> Prompt
Your task is to copy every line of the records below that contains "with".

> Data entries
-- pv_equiv track=rewrite | github.com/proudhAteR/Schedule_Maker | Infrastructure/Services/Spacy.py | __sanitize_tokens
-- ===== SOURCE A (Python) =====
-- def __sanitize_tokens(raw_tokens: dict) -> dict:
--     merged = {
--         "location": [],
--         "time": [],
--         "extra": [],
--     }
--
--     for key, value in raw_tokens.items():
--         if isinstance(value, str):
--             value = [value]
--
--         base_key = key.split("_")[0]
--         if base_key in merged:
--             merged[base_key].extend(value)
--
--     result = {}
--     for key, items in merged.items():
--         unique_items = list(
--             dict.fromkeys(items)
--         )  # preserve order, remove duplicates
--
--         if unique_items:
--             result[key] = max(unique_items, key=len)
--
--     return result
-- ===== SOURCE B (Python) =====
-- def __sanitize_tokens(raw_tokens: dict) -> dict:
--     # Single pass: keep only the longest-so-far item per category (strictly
--     # longer replaces, so ties keep the first occurrence, as max(..., key=len)
--     # over the first-occurrence-deduped list does).
--     best = {"location": None, "time": None, "extra": None}
--
--     for key, value in raw_tokens.items():
--         if isinstance(value, str):
--             value = [value]
--
--         base_key = key.split("_")[0]
--         if base_key in best:
--             for item in value:
--                 cur = best[base_key]
--                 if cur is None or len(item) > len(cur):
--                     best[base_key] = item
--
--     return {key: item for key, item in best.items() if item is not None}
-- ===== Notes on version B (the rewrite author's own statement) =====
-- stated objective: alternative
-- what changed: Replaces A's two-phase build-merged-lists then dedupe-and-max(key=len) reduction by a single pass that keeps, per category, only the longest-so-far item (strict improvement only, so ties keep the first occurrence), with no merged lists and no dedup step.
import Mathlib
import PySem

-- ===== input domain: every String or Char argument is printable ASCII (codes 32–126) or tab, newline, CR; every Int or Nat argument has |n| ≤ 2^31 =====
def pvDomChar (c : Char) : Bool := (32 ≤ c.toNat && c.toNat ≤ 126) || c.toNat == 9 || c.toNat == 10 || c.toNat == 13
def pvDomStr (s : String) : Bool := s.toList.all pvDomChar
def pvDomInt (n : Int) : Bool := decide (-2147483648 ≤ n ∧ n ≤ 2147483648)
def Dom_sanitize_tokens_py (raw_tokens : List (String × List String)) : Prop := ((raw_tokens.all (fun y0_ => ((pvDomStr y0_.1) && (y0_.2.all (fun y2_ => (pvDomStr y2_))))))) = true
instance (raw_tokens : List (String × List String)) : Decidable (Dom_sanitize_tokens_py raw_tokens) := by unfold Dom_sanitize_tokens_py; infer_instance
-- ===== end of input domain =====

-- B replaces A's build-merged-lists + ordered-dedupe + max(key=len) reduction by a single pass
-- that keeps only the longest-so-far item per category (objective: alternative decomposition).

-- ===== PORT A =====
-- key.split("_")[0]: the separator "_" is non-empty, so split? is `some` and the
-- resulting list is never empty — the [0] access is total (headD's defaults are dead).
def pvBaseKey (k : String) : String := ((PySem.Str.split? k "_").getD []).headD ""

-- the body of A's first loop (the `isinstance(value, str)` branch is a no-op on the
-- typed domain dict[str, list[str]], where value is always a list)
def pvMergeStep (m : PySem.Dict String (List String)) (kv : String × List String) :
    PySem.Dict String (List String) :=
  let base_key := pvBaseKey kv.1
  if m.contains base_key then m.modify base_key [] (fun l => l ++ kv.2) else m

-- the body of A's second loop; dict.fromkeys-dedup is PySem.List.dedup, max(_, key=len)
-- is PySem.List.max? (guarded by nonemptiness, so getD's default is dead)
def pvReduceStep (r : PySem.Dict String String) (p : String × List String) :
    PySem.Dict String String :=
  let unique_items := PySem.List.dedup p.2
  if !unique_items.isEmpty then
    r.insert p.1 ((PySem.List.max? unique_items PySem.Str.len).getD "")
  else r

def sanitize_tokens_py (raw_tokens : List (String × List String)) : List (String × String) :=
  let merged : PySem.Dict String (List String) :=
    ((PySem.Dict.empty.insert "location" []).insert "time" []).insert "extra" []
  let merged := raw_tokens.foldl pvMergeStep merged
  (merged.items.foldl pvReduceStep PySem.Dict.empty).items

-- ===== PORT B =====
-- the body of B's loop: for each item of the category, replace the stored
-- best when the item is strictly longer (None = nothing stored yet)
def pvBestStep (b : PySem.Dict String (Option String)) (kv : String × List String) :
    PySem.Dict String (Option String) :=
  let base_key := pvBaseKey kv.1
  if b.contains base_key then
    kv.2.foldl (fun b item =>
      match b.getD base_key none with
      | none => b.insert base_key (some item)
      | some cur =>
          if PySem.Str.len item > PySem.Str.len cur then b.insert base_key (some item) else b) b
  else b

> Your solution
-- what changed: Replaces A's two-phase build-merged-lists then dedupe-and-max(key=len) reduction by a single pass that keeps, per category, only the longest-so-far item (strict improvement only, so ties keep the first occurrence), with no merged lists and no dedup step.
      match b.getD base_key none with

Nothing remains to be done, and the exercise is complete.